Yet a story told in and of itself does not qualify as literature unless it is formed according to a particular aesthetic, and the manner in which the author presents the logos is also important for the proper reception of a book. According to Lewis, “it is only by being also a Poiema that a Logos becomes a work of literary art at all.”[19] For Lewis, poiema encompasses everything from the basic blueprint of a story to the specific vocabulary employed by the author for rhetorical effect.[20] The internal consistency of the setting, the pacing of the narrative, the proportion of dialogue to exposition, etc., all combine to impress upon the reader a sense of this poiema, an effect which holds true at all levels of story composition, even down to the most granular level. As Lewis writes, “when a good writer leads you into a garden he either gives you a precise impression of that particular garden at that particular moment.”[21]

portrait dude

For these reasons the proper reception of literature in terms of its poiema involves the reader in a bifurcated awareness: on the one hand, the very design of a story is conducive to training our attention away from itself, making logos is the central object of our awareness. Yet on the other hand, the literary reader continues to be aware of the design elements present in the story, even as he ‘receives’ it. He remains peripherally conscious of the very techniques by which an author focuses his attention toward the logos. This double experience is “unquestionably a keen pleasure.
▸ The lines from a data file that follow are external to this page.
-- pv_equiv track=rewrite | github.com/math4tots-misc/contest | tc/srm628div2/BishopMove/BishopMove.py | flood_fill
-- ===== SOURCE A (Python) =====
-- from collections import deque
--
-- def flood_fill(r,c):
-- 	board = {(r,c):-1 for r in range(8) for c in range(8)}
-- 	queue = deque([(r,c,0)])
-- 	while queue:
-- 		r, c, n = queue.popleft()
-- 		if r in range(8) and c in range(8) and board[r,c] == -1:
-- 			board[r,c] = n
-- 			for dr, dc in ((1,1),(-1,-1),(1,-1),(-1,1)):
-- 				for m in range(1,8):
-- 					queue.append((r+m*dr,c+m*dc,n+1))
-- 	return board
-- ===== SOURCE B (Python) =====
-- def flood_fill(r, c):
--     # Closed-form classification instead of BFS: on an 8x8 board a bishop reaches
--     # a same-color square in at most 2 moves (1 if it shares a diagonal).
--     if not (0 <= r < 8 and 0 <= c < 8):
--         return {(i, j): -1 for i in range(8) for j in range(8)}
--     return {(i, j): (0 if (i, j) == (r, c)
--                      else -1 if (i + j) % 2 != (r + c) % 2
--                      else 1 if i - j == r - c or i + j == r + c
--                      else 2)
--             for i in range(8) for j in range(8)}
-- ===== Notes on version B (the rewrite author's own statement) =====
-- stated objective: simpler
-- what changed: Replaces the BFS flood fill with a dict comprehension assigning each of the 64 cells a distance by direct case analysis (0 at the start, -1 for the opposite colour, 1 on a shared diagonal, else 2); no queue or board mutation.
import Mathlib
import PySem

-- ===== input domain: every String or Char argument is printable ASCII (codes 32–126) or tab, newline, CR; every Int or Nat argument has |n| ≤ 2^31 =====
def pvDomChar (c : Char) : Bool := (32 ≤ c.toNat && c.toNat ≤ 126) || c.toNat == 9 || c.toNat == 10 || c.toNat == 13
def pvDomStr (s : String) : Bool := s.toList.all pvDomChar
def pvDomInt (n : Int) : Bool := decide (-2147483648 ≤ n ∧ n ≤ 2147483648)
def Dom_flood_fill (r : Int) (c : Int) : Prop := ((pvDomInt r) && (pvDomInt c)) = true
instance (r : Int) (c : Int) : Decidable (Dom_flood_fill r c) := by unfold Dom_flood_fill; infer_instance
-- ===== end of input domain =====

set_option maxRecDepth 100000
set_option maxHeartbeats 4000000


-- B replaces the BFS flood fill with a direct case analysis per cell (same return value; objective: simpler).
-- ===== PORT A =====
-- board comprehension: all 64 keys (i,j) mapped to -1, in insertion order
def pvBoardInit : PySem.Dict (Int × Int) Int :=
  PySem.Dict.mk <| (PySem.List.pyRange 0 8 1).flatMap (fun i =>
    (PySem.List.pyRange 0 8 1).map (fun j => ((i, j), (-1 : Int))))

-- deque as the standard two-stack pair (front, reversed back); pvPop = popleft
def pvPop (front back : List (Int × Int × Int)) :
    Option ((Int × Int × Int) × List (Int × Int × Int) × List (Int × Int × Int)) :=
  match front with
  | x :: f => some (x, f, back)
  | [] =>
    match back.reverse with
    | [] => none
    | x :: f => some (x, f, [])

def pvBfs : Nat → List (Int × Int × Int) → List (Int × Int × Int) → PySem.Dict (Int × Int) Int → PySem.Dict (Int × Int) Int
  | 0, _, _, board => board
  | fuel + 1, front, back, board =>
    match pvPop front back with
    | none => board
    | some ((r, c, n), front', back') =>
      if (0 ≤ r ∧ r < 8) ∧ (0 ≤ c ∧ c < 8) ∧ PySem.Dict.get? board (r, c) = some (-1) then
        let board' := PySem.Dict.insert board (r, c) n
        let back'' := [((1:Int),(1:Int)), (-1,-1), (1,-1), (-1,1)].foldl (fun q d =>
          (PySem.List.pyRange 1 8 1).foldl (fun q m => (r + m * d.1, c + m * d.2, n + 1) :: q) q) back'
        pvBfs fuel front' back'' board'
      else
        pvBfs fuel front' back' board

def flood_fill (r : Int) (c : Int) : List (Int × Int × Int) :=
  (pvBfs 900 [(r, c, 0)] [] pvBoardInit).items.map (fun kv => (kv.1.1, kv.1.2, kv.2))

def flood_fill_alt (r : Int) (c : Int) : List (Int × Int × Int) :=
  if (0 ≤ r ∧ r < 8) ∧ (0 ≤ c ∧ c < 8) then
    (PySem.List.pyRange 0 8 1).flatMap (fun i =>
      (PySem.List.pyRange 0 8 1).map (fun j =>
        (i, j,
          if i = r ∧ j = c then 0
          else if PySem.Int.mod (i + j) 2 ≠ PySem.Int.mod (r + c) 2 then -1
          else if i - j = r - c ∨ i + j = r + c then 1
          else 2)))
  else
    (PySem.List.pyRange 0 8 1).flatMap (fun i =>
      (PySem.List.pyRange 0 8 1).map (fun j => (i, j, (-1 : Int))))


-- ===== PRECONDITION & SPEC =====
def Spec_flood_fill (r : Int) (c : Int) (out : List (Int × Int × Int)) : Prop := out = flood_fill_alt r c
instance (r : Int) (c : Int) (out : List (Int × Int × Int)) : Decidable (Spec_flood_fill r c out) := by unfold Spec_flood_fill; infer_instance

-- ===== CLAIM (what is proved, stated in full; the proofs are below) =====
def Claim_equal_flood_fill : Prop := ∀ (r : Int) (c : Int), Dom_flood_fill r c → Spec_flood_fill r c (flood_fill r c)

-- ===== LEMMAS AND PROOFS =====

-- off the board the BFS guard fails on the single queue entry, so A returns the all-(-1) board, as does B
lemma off_board (r c : Int) (h : ¬ ((0 ≤ r ∧ r < 8) ∧ (0 ≤ c ∧ c < 8))) :
    flood_fill r c = flood_fill_alt r c := by
  have h3 : ¬ ((0 ≤ r ∧ r < 8) ∧ (0 ≤ c ∧ c < 8) ∧ PySem.Dict.get? pvBoardInit (r, c) = some (-1)) :=
    fun hc => h ⟨hc.1, hc.2.1⟩
  rw [flood_fill, flood_fill_alt, if_neg h,
      show (900 : Nat) = 899 + 1 from rfl, pvBfs]
  simp only [pvPop, if_neg h3]
  rw [show (899 : Nat) = 898 + 1 from rfl, pvBfs]
  decide

-- ===== VERDICT (by name: the statement is the Claim_ definition above) =====
set_option maxRecDepth 1000000 in
theorem flood_fill_spec : Claim_equal_flood_fill := by
  intro r c _
  unfold Spec_flood_fill
  by_cases h : (0 ≤ r ∧ r < 8) ∧ (0 ≤ c ∧ c < 8)
  · obtain ⟨⟨hr0, hr8⟩, hc0, hc8⟩ := h
    interval_cases r <;> interval_cases c <;> decide
  · exact off_board r c h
Those who have had it want to have it again.”[22] In Lewis’s view, this peculiarly literary pleasure is connected with our temporal experience of the poiema as a sequence; it is much like participating in a choreographed dance. Having read a work, once we look back upon the experience, “we shall feel that we have been led through a pattern or arrangement of activities which our nature cried out for.”[23]

portrait cubist

Epistemologically, a ‘good reading’ takes place when a literary reader does not ‘use’ but ‘receives’ a literary work both in terms of what is said by the author as well as how the author says it.[24] Also, the impressions left upon the reader by the logos and poiema are almost simultaneous, involving him in a sort of dialectical vacillation between what Lewis elsewhere discusses as “enjoyment” and “contemplation” modes of consciousness.[25] Lewis describes this experience as follows:

Our own judgement of a man’s style, word by word and phrase by phrase, seems to us to be instantaneous; but it must always in reality be subsequent, by however infinitesimal an interval, to the effect the words and phrases have on us. Reading in Milton ‘chequered shade’ we find ourselves imagining a certain distribution of lights and shadows with unusual vividness, ease, and pleasure. We therefore conclude that ‘chequered shade’ is good writing. The result proves the excellence of the means. The clarity of the object proves that the lens we saw it through is good.[26]
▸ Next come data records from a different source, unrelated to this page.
-- B replaces A's recursive 8-bit splitting by an iterative pass: compute the chunk layout first,
-- then render each chunk LSB-first from the shifted row; objective: faster (one join instead of repeated concatenation of recursive results).


-- ===== PORT A =====
-- the 'while msk > 0' loop of A; s += '1' if ((msk & row) == msk) else '0'; msk >>= 1
def emitBits (row : Int) (msk : Int) (s : String) : String :=
  if 0 < msk then
    emitBits row (msk >>> (1 : Nat)) (s ++ (if PySem.Int.band msk row == msk then "1" else "0"))
  else s
termination_by msk.toNat
decreasing_by
  have : msk >>> (1 : Nat) = msk / 2 ^ 1 := Int.shiftRight_eq_div_pow msk 1
  omega

def emit_row (row : Int) (width : Int) : String :=
  if 8 < width then
    emit_row (row >>> (8 : Nat)) (width - 8) ++ " " ++ emit_row (PySem.Int.band row 255) 8
  else
    -- '1 << (width-1)' ported via (width-1).toNat: exact for width ≥ 1 (Pre_); Python raises for width ≤ 0
    emitBits row ((1 : Int) <<< (width - 1).toNat) "0b" ++ ","
termination_by width.toNat
decreasing_by all_goals omega

-- ===== PORT B =====
-- the 'while w > 0' loop of B: bits = ('1' if v & 1 else '0') + bits; v >>= 1; w -= 1
def binstrLoop (v : Int) (w : Int) (s : String) : String :=
  if 0 < w then
    binstrLoop (v >>> (1 : Nat)) (w - 1) ((if PySem.Int.band v 1 != 0 then "1" else "0") ++ s)
  else s
termination_by w.toNat
decreasing_by omega

def emit_row_alt (row : Int) (width : Int) : String :=
  let top := PySem.Int.mod (width - 1) 8 + 1
  let nchunks := PySem.Int.floordiv (width - top) 8
  -- '[8] * nchunks' is empty for negative nchunks, exactly as .toNat clamps;
  -- 'row >> shift' / '1 << w' ported via .toNat: exact on Pre_ (shift, w ≥ 0 there; Python raises on a negative count)
  let fin := (top :: List.replicate nchunks.toNat 8).foldl
    (fun (st : Int × List String) w =>
      let shift := st.1 - w
      let v := PySem.Int.band (row >>> shift.toNat) (((1 : Int) <<< w.toNat) - 1)
      (shift, st.2 ++ ["0b" ++ binstrLoop v w "" ++ ","]))
    (width, [])
  PySem.Str.join " " fin.2
-- ===== VERDICT (by name: the statement is the Claim_ definition above) =====
theorem solution_spec : Claim_equal_solution := by
  intro board nums _ hpre
  unfold Spec_solution solution solution_alt
  simp only [PySem.Set.mem_ofList, pv_rowfold_eq]
  rw [pv_zerofold_eq board nums]
  rw [pv_outerB (board.map (zrowK nums board.length)) board.length board.length (le_refl _)]
  rw [PySem.List.foldl_append_eq_flatMap]
  rw [pv_foldl_pair_add]
  rw [pv_foldl_ind]
  rw [pv_if_ind, pv_if_ind]
  rw [pv_count_eq_sum_ind, List.map_append, List.sum_append]
  dsimp only
  have hzblen : (board.map (zrowK nums board.length)).length = board.length := by simp
  -- every y < n is below the min row length used for the transpose
  have hm : ∀ y, y < board.length →
      y < (((board.map (zrowK nums board.length)).map List.length).min?.getD 0) := by
    intro y hy
    rw [List.map_map]
    rcases h : (board.map (List.length ∘ zrowK nums board.length)).min? with _ | m'
    · rw [List.min?_eq_none_iff] at h
      simp at h
      subst h
      simp at hy
    · have hmm := List.min?_mem h
      rcases List.mem_map.mp hmm with ⟨r, hr, hrl⟩
      have : board.length ≤ m' := by
        rw [← hrl]
        simp only [Function.comp, length_zrowK]
        exact hpre _ hr
      simp [h]
      omega
  rw [List.nil_append, List.map_flatMap, pv_sum_flatMap]
  have hra : ∀ y ∈ List.range board.length,
      (List.map indF [((board.map (zrowK nums board.length)).getD y []).sum,
        ((List.map (fun j => List.map (fun r => r.getD j 0) (board.map (zrowK nums board.length)))
          (List.range (((board.map (zrowK nums board.length)).map List.length).min?.getD 0))).getD y []).sum]).sum
      = indF (((board.map (zrowK nums board.length)).getD y []).sum)
        + indF (((List.range board.length).map
            (fun i => ((board.map (zrowK nums board.length)).getD i []).getD y 0)).sum) := by
    intro y hy
    have hyn : y < board.length := List.mem_range.mp hy
    simp only [List.map_cons, List.map_nil, List.sum_cons, List.sum_nil, add_zero]
    congr 2
    rw [pv_getD_range_map _ _ _ _ (hm y hyn)]
    rw [pv_map_eq_range_map (board.map (zrowK nums board.length)) (fun r => r.getD y 0)
        ([] : List Int), hzblen]
  rw [List.map_congr_left hra, pv_sum_map_add]
  simp only [List.map_cons, List.map_nil, List.sum_cons, List.sum_nil, add_zero, List.map_map,
    Function.comp_def]
  ring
portrait library portrait korean

Lewis ties his assessment of good reading to the question of what makes a good book, and ultimately this leads him back to a critique of literary criticism as an academic enterprise. He questions its value as an aid to developing one’s actual literary experience, and advocates an approach to literature that is less concerned about setting a pecking order of books that meet with cultural approval and is instead focused on maximizing the number of occasions where those he terms ‘literary readers’ experience what he calls ‘good reading’. For him, literary criticism ought to be centered upon the reader, and the value of literature is to be located in its effect on the soul, not in its academic utility. Here we begin to see how a Lewisian engagement with literature could bear fruit as an apologetic enterprise. Having discussed Lewis’s theoretical framework, what remains is to explore how we might apply his notions of logos and poiema to the practice of a specifically literary form of apologetics.

The sole task of apologetics is to defend the Christian faith. Traditionally conceived, this is relatively straightforward: apologists make philosophical arguments in support of Christian beliefs while defusing philosophical arguments against Christian beliefs. Unfortunately, philosophical apologetics is by nature limited in its scope. Such an activity does involve some sense of design, but here poiema is limited by the formal constraints of argument. At best one can adopt a style that is efficient, elegant, and engagingly dispassionate, because logical argument is necessarily dialectical and works best in debate settings.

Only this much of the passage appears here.